NZD/AUD - The Antipodean Dollars have both overcome several wobbles on the way to fresh highs against their rival, with the Kiwi and Aussie now trying to establish footholds above new big figures, at 0.6500 and 0.7000 respectively. A firm rebound in risk sentiment has helped the Nzd and Aud extend their winning streaks, but the former has also gleaned impetus from upbeat comments overnight via NZ Finance Minister Robinson noting a faster recovery in the domestic economy and pick up in retail sales. Hence, the cross remains well off post-RBA peaks and pivoting 1.0750, with some mild hindrance for the Aud on strained relations with its main global trading partner and investment reforms designed to tighten the criteria for foreign entities.

NOK/GBP - The next best majors, as the Norwegian Crown continues its bull run irrespective of more bleak data in the form of manufacturing output and GDP while perhaps drawing more encouragement from accompanying remarks from the Stats Office that economic activity appears to be improving. Eur/Nok has dipped below 10.5400 even though the Euro remains relatively strong in its own right post-ECB, and another rise in oil prices on reports that OPEC and OPEC+ are now set to meet tomorrow is no doubt keep the cross on a downward trajectory. Meanwhile, the Pound forged more gains at the expense of the Buck in Cable terms when stops were tripped at resistance just ahead of 1.2650 and more when the 200 DMA (1.2678) was breached, but hit buffers before 1.2700 despite Eur/Gbp remaining much nearer the bottom of 0.9009-0.8954 parameters awaiting a speech from EU’s Barnier after latest Brexit trade talks with the UK that are expected to end with no breakthrough, albeit apparently more constructive and useful this week per EU sources.

CAD/EUR/JPY/CHF - All more narrowly mixed vs their US counterpart as the DXY bounces from a deeper 96.438 low to 96.849 in wake of latest Chinese warnings about countermeasures against US sanctions on firms, but with the Loonie supported by the aforementioned upturn in crude and also mega option expiry interest at 1.3500 (2.3 bn).

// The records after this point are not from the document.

-- pv_equiv track=rewrite | github.com/bohdanvan/advent-of-code | src/advent_of_code_2022/day5/day5.py | matrix_to_stacks
-- ===== SOURCE A (Python) =====
-- from typing import List, Optional, TypedDict
--
-- def matrix_to_stacks(matrix: List[List[Optional[str]]]) -> List[List[str]]:
--     stacks: List[List[str]] = []
--     for j in range(len(matrix[0])):
--         stack: List[str] = []
--         for i in reversed(range(len(matrix))):
--             val = matrix[i][j]
--             if val:
--                 stack.append(val)
--         stacks.append(stack)
--     return stacks
-- ===== SOURCE B (Python) =====
-- def matrix_to_stacks(matrix):
--     stacks = [[] for _ in range(len(matrix[0]))]
--     for i in range(len(matrix)):
--         for j in range(len(matrix[0])):
--             val = matrix[i][j]
--             if val:
--                 stacks[j].insert(0, val)
--     return stacks
-- ===== Notes on version B (the rewrite author's own statement) =====
-- stated objective: alternative
-- what changed: Replaces the column-major scan that appends values bottom-up into a freshly built stack per column with a single row-major top-down scan that prepends each value into pre-allocated per-column stacks.
import Mathlib
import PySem

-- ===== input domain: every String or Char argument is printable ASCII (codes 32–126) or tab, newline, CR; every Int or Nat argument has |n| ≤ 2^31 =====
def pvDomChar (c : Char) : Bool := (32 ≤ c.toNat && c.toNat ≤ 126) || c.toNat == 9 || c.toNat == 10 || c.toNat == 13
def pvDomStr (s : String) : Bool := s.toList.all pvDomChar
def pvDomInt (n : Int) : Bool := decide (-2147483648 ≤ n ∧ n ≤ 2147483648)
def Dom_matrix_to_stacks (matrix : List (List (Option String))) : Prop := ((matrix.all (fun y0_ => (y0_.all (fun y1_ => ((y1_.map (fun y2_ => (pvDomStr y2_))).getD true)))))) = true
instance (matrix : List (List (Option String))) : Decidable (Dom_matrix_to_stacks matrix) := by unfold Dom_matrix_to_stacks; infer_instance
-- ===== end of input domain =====

-- B replaces A's column-major bottom-up append scan with a row-major top-down scan that
-- prepends into pre-allocated per-column stks (alternative decomposition, same cost).

-- ===== PORT A =====
def matrix_to_stacks (matrix : List (List (Option String))) : List (List String) :=
  (PySem.List.pyRange 0 (PySem.List.len (PySem.List.pyGetD matrix 0 [])) 1).foldl
    (fun stks j =>
      stks ++
        [(PySem.List.pyRange 0 (PySem.List.len matrix) 1).reverse.foldl
          (fun stack i =>
            match PySem.List.pyGetD (PySem.List.pyGetD matrix i []) j none with
            | some v => if v ≠ "" then stack ++ [v] else stack
            | none => stack)
          []])
    []

-- ===== PORT B =====
def matrix_to_stacks_alt (matrix : List (List (Option String))) : List (List String) :=
  (PySem.List.pyRange 0 (PySem.List.len matrix) 1).foldl
    (fun stks i =>
      (PySem.List.pyRange 0 (PySem.List.len (PySem.List.pyGetD matrix 0 [])) 1).foldl
        (fun st j =>
          match PySem.List.pyGetD (PySem.List.pyGetD matrix i []) j none with
          | some v => if v ≠ "" then st.set j.toNat (v :: st.getD j.toNat []) else st
          | none => st)
        stks)
    (List.replicate (PySem.List.pyGetD matrix 0 []).length [])

-- ===== PRECONDITION & SPEC =====
-- Pre_ excludes exactly the inputs where Python raises IndexError: the empty matrix
-- (matrix[0] fails) and matrices with a row shorter than the first row.
def Pre_matrix_to_stacks (matrix : List (List (Option String))) : Prop :=
  matrix ≠ [] ∧ ∀ row ∈ matrix, (matrix.headD []).length ≤ row.length
instance (matrix : List (List (Option String))) : Decidable (Pre_matrix_to_stacks matrix) := by
  unfold Pre_matrix_to_stacks; infer_instance

def pvWitness_matrix_to_stacks : List (List (Option String)) :=
  [[some "A", none], [some "B", some "C"]]

def Spec_matrix_to_stacks (matrix : List (List (Option String))) (out : List (List String)) : Prop := out = matrix_to_stacks_alt matrix
instance (matrix : List (List (Option String))) (out : List (List String)) : Decidable (Spec_matrix_to_stacks matrix out) := by unfold Spec_matrix_to_stacks; infer_instance

-- ===== CLAIM (what is proved, stated in full; the proofs are below) =====
def Claim_equal_matrix_to_stacks : Prop := ∀ (matrix : List (List (Option String))), Dom_matrix_to_stacks matrix → Pre_matrix_to_stacks matrix → Spec_matrix_to_stacks matrix (matrix_to_stacks matrix)

-- ===== LEMMAS AND PROOFS =====

-- the truthy-filtered value of column j of one row ("if val:")
def tcol (j : Nat) (row : List (Option String)) : Option String :=
  match row.getD j none with
  | some v => if v ≠ "" then some v else none
  | none => none

-- the common normal form: column j of the result, bottom-up
def colOf (rows : List (List (Option String))) (j : Nat) : List String :=
  (rows.filterMap (tcol j)).reverse

-- appending loop = filterMap (A's inner loop shape)
theorem foldl_append_tcol (matrix : List (List (Option String))) (j : Nat) :
    ∀ (l : List Nat) (acc : List String),
      l.foldl (fun stack k =>
          match tcol j (matrix.getD k []) with
          | some v => stack ++ [v]
          | none => stack) acc
        = acc ++ l.filterMap (fun k => tcol j (matrix.getD k [])) := by
  intro l
  induction l with
  | nil => intro acc; simp
  | cons x xs ih =>
    intro acc
    cases hx : tcol j (matrix.getD x []) with
    | none => simp only [List.foldl_cons, List.filterMap_cons, hx]; exact ih acc
    | some v => simp only [List.foldl_cons, List.filterMap_cons, hx]; rw [ih]; simp

-- A computes colOf for every column
theorem portA_eq (matrix : List (List (Option String))) :
    matrix_to_stacks matrix
      = (List.range (matrix.getD 0 []).length).map (colOf matrix) := by
  unfold matrix_to_stacks
  rw [PySem.List.foldl_append_singleton_eq_map]
  simp only [PySem.List.len_eq, PySem.List.pyRange_one, Int.sub_zero, Int.toNat_natCast,
    List.map_map, PySem.List.pyGetD_zero, zero_add]
  refine List.map_congr_left fun j _ => ?_
  simp only [Function.comp_apply]
  rw [← List.map_reverse, List.foldl_map]
  simp only [PySem.List.pyGetD_natCast]
  have hstep : (fun (stack : List String) (k : Nat) =>
      match (matrix.getD k []).getD j none with
      | some v => if v ≠ "" then stack ++ [v] else stack
      | none => stack)
      = (fun (stack : List String) (k : Nat) =>
        match tcol j (matrix.getD k []) with
        | some v => stack ++ [v]
        | none => stack) := by
    funext stack k
    unfold tcol
    cases h : (matrix.getD k []).getD j none with
    | none => simp
    | some v => by_cases hv : v = "" <;> simp [hv]
  rw [hstep, foldl_append_tcol matrix j]
  rw [List.filterMap_reverse]
  simp only [List.nil_append]
  unfold colOf
  congr 1
  have hmap : (List.range matrix.length).map (fun k => matrix.getD k []) = matrix := by
    apply List.ext_getElem
    · simp
    · intro i h1 h2
      simp [List.getD_eq_getElem?_getD, List.getElem?_eq_getElem h2]
  calc (List.range matrix.length).filterMap (fun k => tcol j (matrix.getD k []))
      = ((List.range matrix.length).map (fun k => matrix.getD k [])).filterMap (tcol j) := by
        rw [List.filterMap_map]; rfl
    _ = matrix.filterMap (tcol j) := by rw [hmap]

-- B's inner loop: updating each index once, left to right
theorem inner_loop (row : List (Option String)) :
    ∀ (cur pre : List (List String)),
      (List.range' pre.length cur.length).foldl
        (fun st j => match tcol j row with
          | some v => st.set j (v :: st.getD j []) | none => st)
        (pre ++ cur)
      = pre ++ (cur.zipIdx pre.length).map
          (fun p => match tcol p.2 row with | some v => v :: p.1 | none => p.1) := by
  intro cur
  induction cur with
  | nil => intro pre; simp
  | cons c cs ih =>
    intro pre
    simp only [List.length_cons]
    rw [List.range'_succ, List.foldl_cons]
    have hget : (pre ++ c :: cs).getD pre.length [] = c := by
      simp [List.getD_eq_getElem?_getD]
    have hset : ∀ x, (pre ++ c :: cs).set pre.length x = pre ++ x :: cs := by
      intro x
      rw [List.set_append]
      simp
    have step : (match tcol pre.length row with
        | some v => (pre ++ c :: cs).set pre.length (v :: (pre ++ c :: cs).getD pre.length [])
        | none => (pre ++ c :: cs))
        = (pre ++ [match tcol pre.length row with | some v => v :: c | none => c]) ++ cs := by
      cases h : tcol pre.length row <;> simp [hset]
    rw [step]
    have hlen : (pre ++ [match tcol pre.length row with | some v => v :: c | none => c]).length
        = pre.length + 1 := by simp
    rw [← hlen, ih]
    simp [List.zipIdx_cons, hlen]

-- B's inner loop on a stks list that is a map over range n
theorem inner_loop_map (row : List (Option String)) (n : Nat) (col : Nat → List String) :
    (List.range n).foldl
      (fun st j => match tcol j row with
        | some v => st.set j (v :: st.getD j []) | none => st)
      ((List.range n).map col)
    = (List.range n).map (fun j => match tcol j row with | some v => v :: col j | none => col j) := by
  have h := inner_loop row ((List.range n).map col) []
  simp only [List.nil_append, List.length_nil, List.length_map, List.length_range] at h
  rw [List.range_eq_range'] at h ⊢
  rw [h]
  apply List.ext_getElem
  · simp
  · intro i h1 h2
    simp [List.getElem_zipIdx]

-- B's outer loop maintains the per-column invariant
theorem outer_loop (n : Nat) :
    ∀ (rows done : List (List (Option String))),
      rows.foldl
        (fun st row =>
          (List.range n).foldl
            (fun st j => match tcol j row with
              | some v => st.set j (v :: st.getD j []) | none => st)
            st)
        ((List.range n).map (colOf done))
      = (List.range n).map (colOf (done ++ rows)) := by
  intro rows
  induction rows with
  | nil => intro done; simp
  | cons r rs ih =>
    intro done
    rw [List.foldl_cons, inner_loop_map]
    have hcol : (fun j => match tcol j r with
        | some v => v :: colOf done j | none => colOf done j)
        = colOf (done ++ [r]) := by
      funext j
      unfold colOf
      rw [List.filterMap_append]
      cases h : tcol j r <;> simp [h]
    rw [hcol, ih]
    simp

-- B computes colOf for every column
theorem portB_eq (matrix : List (List (Option String))) :
    matrix_to_stacks_alt matrix
      = (List.range (matrix.getD 0 []).length).map (colOf matrix) := by
  unfold matrix_to_stacks_alt
  simp only [PySem.List.len_eq, PySem.List.pyRange_one, Int.sub_zero, Int.toNat_natCast,
    List.foldl_map, PySem.List.pyGetD_zero, zero_add, PySem.List.pyGetD_natCast]
  have hstep : (fun (st : List (List String)) (i : Nat) =>
      (List.range (matrix.getD 0 []).length).foldl
        (fun st (j : Nat) =>
          match (matrix.getD i []).getD j none with
          | some v => if v ≠ "" then st.set j (v :: st.getD j []) else st
          | none => st)
        st)
      = (fun (st : List (List String)) (i : Nat) =>
        (List.range (matrix.getD 0 []).length).foldl
          (fun st j => match tcol j (matrix.getD i []) with
            | some v => st.set j (v :: st.getD j []) | none => st)
          st) := by
    funext st i
    have : (fun (st : List (List String)) (j : Nat) =>
        match (matrix.getD i []).getD j none with
        | some v => if v ≠ "" then st.set j (v :: st.getD j []) else st
        | none => st)
        = (fun (st : List (List String)) (j : Nat) =>
          match tcol j (matrix.getD i []) with
          | some v => st.set j (v :: st.getD j []) | none => st) := by
      funext st' j
      unfold tcol
      cases h : (matrix.getD i []).getD j none with
      | none => simp
      | some v => by_cases hv : v = "" <;> simp [hv]
    rw [this]
  rw [hstep]
  have hfold : (List.range matrix.length).foldl
      (fun (st : List (List String)) (i : Nat) =>
        (List.range (matrix.getD 0 []).length).foldl
          (fun st j => match tcol j (matrix.getD i []) with
            | some v => st.set j (v :: st.getD j []) | none => st) st)
      (List.replicate (matrix.getD 0 []).length [])
      = ((List.range matrix.length).map (fun i => matrix.getD i [])).foldl
        (fun (st : List (List String)) row =>
          (List.range (matrix.getD 0 []).length).foldl
            (fun st j => match tcol j row with
              | some v => st.set j (v :: st.getD j []) | none => st) st)
        (List.replicate (matrix.getD 0 []).length []) := by
    rw [List.foldl_map]
  rw [hfold]
  have hmap : (List.range matrix.length).map (fun k => matrix.getD k []) = matrix := by
    apply List.ext_getElem
    · simp
    · intro i h1 h2
      simp [List.getD_eq_getElem?_getD, List.getElem?_eq_getElem h2]
  have hrep : (List.replicate (matrix.getD 0 []).length ([] : List String))
      = (List.range (matrix.getD 0 []).length).map (colOf []) := by
    apply List.ext_getElem <;> simp [colOf]
  rw [hmap, hrep, outer_loop]
  simp

-- ===== VERDICT (by name: the statement is the Claim_ definition above) =====
theorem matrix_to_stacks_spec : Claim_equal_matrix_to_stacks := by
  intro matrix _ _
  unfold Spec_matrix_to_stacks
  rw [portA_eq, portB_eq]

Elsewhere, the Euro extended ECB inspired advances to circa 1.1384, ignoring more weak Eurozone data and mixed GC rhetoric, though taking heed of the China headlines, as did the Yen and Franc to various degrees when paring some declines from around 109.40 and 0.9580, though still undermined by overall safe-haven unwinding and technical impulses as Usd/Jpy breached another upside chart level (109.38 was the April 6 lower high) and Eur/Chf straddles 1.0850 after breaking back above the 200 DMA.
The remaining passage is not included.